Liberalism is the idea that these reforms are the ends, even sometimes claiming that there are more radical but usually unspoken goals that we don’t need to mention in public. Liberalism, then, is conservative because in the end it seeks to conserve the state and capital’s hegemony. Sometimes, liberal sheep wear a radical wolf’s clothing to claim this is some evolutionary revolution. Liberalism also shies away from talking about the need for radical change, thus turning reforms into tools of the hegemonic power to maintain the consent of the masses. But left-wing radicalism (again, which is generally socialist) has no intention to stop there, either in word or in thought or in deed. Indeed, the best way for a radical to make sure their radicalism is more than skin deep is to have at least some theory of society, and some essence of that theory at work in their practice.

Venezuela

The record of socialist revolutionaries taking over the machinery of the state can best be described as two forms of failures: either they failed to maintain the monopoly of violence and were defeated (e.g. the 1973 coup in Chile or 1871 counterrevolution in Paris); or they failed to create the domination of society by the oppressed, instead creating a new oppressive class and system of exploitation (e.g. China or the Soviet Union). In each case, their failures were not necessarily predetermined, but were based largely on mistakes made in the act of experimentation in attempting something that had never successfully been done previously. Their failures are not to be dismissed, but to be learned from.

Many strongly interpret the process in Venezuela over the past 14 years (and increasingly in other Latin American countries) as another such experiment. The state in Venezuela is still very much one that secures bourgeois dominance of society. The Hugo Chavez-then-Nicolas Maduro government is one that is trying to transition out of that state, however awkwardly, into a socialist one built for, by, and of oppressed sectors of the society.
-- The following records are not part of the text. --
-- pv_equiv track=rewrite | github.com/SKouga0926/NLP-100 | 05/self_made_function.py | split_into_words
-- ===== SOURCE A (Python) =====
-- def split_into_words(string):
--
--     size_of_string = len(string)
--
--     word_list = []
--     word = ""
--
--     left_ptr = 0
--     right_ptr = 0
--
--     word_size_list_of_word_list = []
--
--     for i in range(size_of_string):
--
--         if (right_ptr >= size_of_string):
--             break
--
--         if (string[right_ptr] == " " or string[right_ptr] == "," or string[right_ptr] == "."):
--
--             for j in range(left_ptr, right_ptr):
--                 word = word + string[j]
--
--             word_list.append(word)
--             word_size_list_of_word_list.append(len(word))
--             word = ""
--
--             while True:
--                 if (string[right_ptr] == " " or string[right_ptr] == "," or string[right_ptr] == "."):
--                     right_ptr += 1
--                     if (right_ptr >= size_of_string):
--                         break
--                 else :
--                     left_ptr = right_ptr
--                     break
--
--         if (right_ptr == size_of_string - 1):
--             for j in range(left_ptr, right_ptr + 1):
--                 word = word + string[j]
--
--             word_list.append(word)
--             word_size_list_of_word_list.append(len(word))
--             word = ""
--             break
--
--
--         else :
--             right_ptr += 1
--
--     return word_list
-- ===== SOURCE B (Python) =====
-- import re
--
-- def split_into_words(string):
--     if not string:
--         return []
--     return re.split(r'[ ,.]+', string.rstrip(' ,.'))
-- ===== Notes on version B (the rewrite author's own statement) =====
-- stated objective: idiomatic
-- what changed: Replaces the manual two-pointer scan with inner character-copy and delimiter-skip loops by a single regex split on delimiter runs of the right-stripped string (with an empty-string guard).
import Mathlib
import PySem

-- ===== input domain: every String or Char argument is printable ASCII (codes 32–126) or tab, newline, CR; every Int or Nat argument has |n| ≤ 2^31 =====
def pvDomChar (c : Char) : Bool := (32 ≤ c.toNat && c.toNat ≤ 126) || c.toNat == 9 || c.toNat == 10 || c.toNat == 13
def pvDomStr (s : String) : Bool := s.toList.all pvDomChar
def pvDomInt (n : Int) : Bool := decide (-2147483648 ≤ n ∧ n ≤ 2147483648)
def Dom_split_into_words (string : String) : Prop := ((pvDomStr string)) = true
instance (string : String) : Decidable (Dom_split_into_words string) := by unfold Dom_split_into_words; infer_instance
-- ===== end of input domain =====

-- B replaces A's manual two-pointer scan (char-by-char word rebuilding, inner skip loop) by
-- one regex split on delimiter runs of the right-stripped string; same return value everywhere.

-- ===== PORT A =====
def pvIsDelimA (c : Char) : Bool := c == ' ' || c == ',' || c == '.'

-- the inner `while True` skip loop of A: advances right past delimiters, sets left on a
-- non-delimiter, breaks when right reaches the end (s[right] only read when right < n)
def pvSkipA (s : List Char) (n left right : Nat) : Nat × Nat :=
  if pvIsDelimA (s.getD right ' ') then
    if right + 1 ≥ n then (left, right + 1)
    else pvSkipA s n left (right + 1)
  else (right, right)
termination_by n - right
decreasing_by omega

-- the outer `for i in range(n)` loop of A, one fuel unit per iteration; the write-only
-- word_size_list_of_word_list of A is omitted (it never affects the returned value)
def pvOuterA (s : List Char) (n : Nat) : Nat → List String → Nat → Nat → List String
  | 0, wl, _, _ => wl
  | fuel + 1, wl, left, right =>
    if right ≥ n then wl
    else
      let st :=
        if pvIsDelimA (s.getD right ' ') then
          let word := (List.range' left (right - left)).foldl (fun w j => w ++ [s.getD j ' ']) []
          let lr := pvSkipA s n left right
          (wl ++ [String.mk word], lr.1, lr.2)
        else (wl, left, right)
      if st.2.2 = n - 1 then
        let word := (List.range' st.2.1 (st.2.2 + 1 - st.2.1)).foldl (fun w j => w ++ [s.getD j ' ']) []
        st.1 ++ [String.mk word]
      else pvOuterA s n fuel st.1 st.2.1 (st.2.2 + 1)

def split_into_words (string : String) : List String :=
  pvOuterA string.toList string.toList.length string.toList.length [] 0 0

-- ===== PORT B =====
def pvIsDelimB (c : Char) : Bool := c == ' ' || c == ',' || c == '.'

-- port of string.rstrip(' ,.'): remove trailing delimiter characters
def pvRstripB (l : List Char) : List Char := (l.reverse.dropWhile pvIsDelimB).reverse

-- hand port of re.split(r'[ ,.]+', ...) (no regex engine in Lean): exact for this pattern —
-- the segment before the first delimiter run, then recursively the segments after it
def pvSplitB (l : List Char) : List (List Char) :=
  match h : l.dropWhile (fun x => !pvIsDelimB x) with
  | [] => [l.takeWhile (fun x => !pvIsDelimB x)]
  | _ :: tl => l.takeWhile (fun x => !pvIsDelimB x) :: pvSplitB (tl.dropWhile pvIsDelimB)
termination_by l.length
decreasing_by
  have h1 : (l.dropWhile (fun x => !pvIsDelimB x)).length ≤ l.length := List.length_dropWhile_le _ _
  rw [h] at h1
  have h2 : (tl.dropWhile pvIsDelimB).length ≤ tl.length := List.length_dropWhile_le _ _
  simp at h1
  omega

def split_into_words_alt (string : String) : List String :=
  if string = "" then []
  else (pvSplitB (pvRstripB string.toList)).map (fun w => String.mk w)

-- ===== PRECONDITION & SPEC =====
def Spec_split_into_words (string : String) (out : List String) : Prop :=
  out = split_into_words_alt string
instance (string : String) (out : List String) : Decidable (Spec_split_into_words string out) := by
  unfold Spec_split_into_words; infer_instance

-- ===== CLAIM (what is proved, stated in full; the proofs are below) =====
def Claim_equal_split_into_words : Prop :=
  ∀ (string : String), Dom_split_into_words string → Spec_split_into_words string (split_into_words string)

-- ===== LEMMAS AND PROOFS =====

-- proof-side tokenizer: the maximal non-delimiter runs of a string (the common normal
-- form both ports are related to)
def pvFindAllB (l : List Char) : List (List Char) :=
  match h : l.dropWhile pvIsDelimB with
  | [] => []
  | c :: tl =>
      (c :: tl.takeWhile (fun x => !pvIsDelimB x)) :: pvFindAllB (tl.dropWhile (fun x => !pvIsDelimB x))
termination_by l.length
decreasing_by
  have h1 : (l.dropWhile pvIsDelimB).length ≤ l.length := List.length_dropWhile_le _ _
  rw [h] at h1
  have h2 : (tl.dropWhile (fun x => !pvIsDelimB x)).length ≤ tl.length := List.length_dropWhile_le _ _
  simp at h1
  omega

-- A's semantics from an intermediate loop state, expressed through B's tokenizer:
-- `part` is the word collected so far (s[left..right)), `rest` the unread suffix
def pvF (part rest : List Char) : List String :=
  match rest with
  | [] => []
  | c :: _ =>
      if pvIsDelimB c then String.mk part :: (pvFindAllB rest).map (fun w => String.mk w)
      else (pvFindAllB (part ++ rest)).map (fun w => String.mk w)

theorem pvDelimAB : pvIsDelimA = pvIsDelimB := rfl

theorem pvFindAllB_nil' {l : List Char} (h : l.dropWhile pvIsDelimB = []) :
    pvFindAllB l = [] := by
  rw [pvFindAllB]
  split
  · rfl
  · next c tl heq => rw [h] at heq; simp at heq

theorem pvFindAllB_nil : pvFindAllB [] = [] := pvFindAllB_nil' rfl

theorem pvFindAllB_cons {l : List Char} {c : Char} {tl : List Char}
    (h : l.dropWhile pvIsDelimB = c :: tl) :
    pvFindAllB l = (c :: tl.takeWhile (fun x => !pvIsDelimB x))
      :: pvFindAllB (tl.dropWhile (fun x => !pvIsDelimB x)) := by
  rw [pvFindAllB]
  split
  · next heq => rw [h] at heq; simp at heq
  · next c' tl' heq => rw [h] at heq; cases heq; rfl

theorem pvFindAllB_congr {l₁ l₂ : List Char}
    (h : l₁.dropWhile pvIsDelimB = l₂.dropWhile pvIsDelimB) : pvFindAllB l₁ = pvFindAllB l₂ := by
  match h2 : l₂.dropWhile pvIsDelimB with
  | [] => rw [pvFindAllB_nil' (h.trans h2), pvFindAllB_nil' h2]
  | c :: tl => rw [pvFindAllB_cons (h.trans h2), pvFindAllB_cons h2]

theorem pvF_nil (part : List Char) : pvF part [] = [] := rfl

theorem pvF_cons (part : List Char) (c : Char) (tl : List Char) :
    pvF part (c :: tl) =
      if pvIsDelimB c then String.mk part :: (pvFindAllB (c :: tl)).map (fun w => String.mk w)
      else (pvFindAllB (part ++ c :: tl)).map (fun w => String.mk w) := rfl

theorem pv_takeWhile_all {q : Char → Bool} {xs : List Char} (ys : List Char)
    (h : ∀ x ∈ xs, q x = true) : List.takeWhile q (xs ++ ys) = xs ++ List.takeWhile q ys := by
  induction xs with
  | nil => simp
  | cons a t ih =>
      simp only [List.cons_append, List.takeWhile_cons, h a (by simp), if_pos]
      simp [ih fun x hx => h x (by simp [hx])]

theorem pv_dropWhile_all {q : Char → Bool} {xs : List Char} (ys : List Char)
    (h : ∀ x ∈ xs, q x = true) : List.dropWhile q (xs ++ ys) = List.dropWhile q ys := by
  induction xs with
  | nil => simp
  | cons a t ih =>
      simp only [List.cons_append, List.dropWhile_cons, h a (by simp), if_pos]
      exact ih fun x hx => h x (by simp [hx])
For this reason, many communists and anarchists that fundamentally oppose the state are able to support and work for the government, and its participation with society in creating institutions that bring about popular power and social programs.

For this reason, we fight not only for Venezuela, but for its government and its Bolivarian-socialist process, in hopes that they are indeed in battle with the state’s preservation of capital.

I hope that this brief contribution has been in some way helpful to you, and that you consider it a tiny bridge in a longer path to understanding how to fight for a better world in the ashes of the old.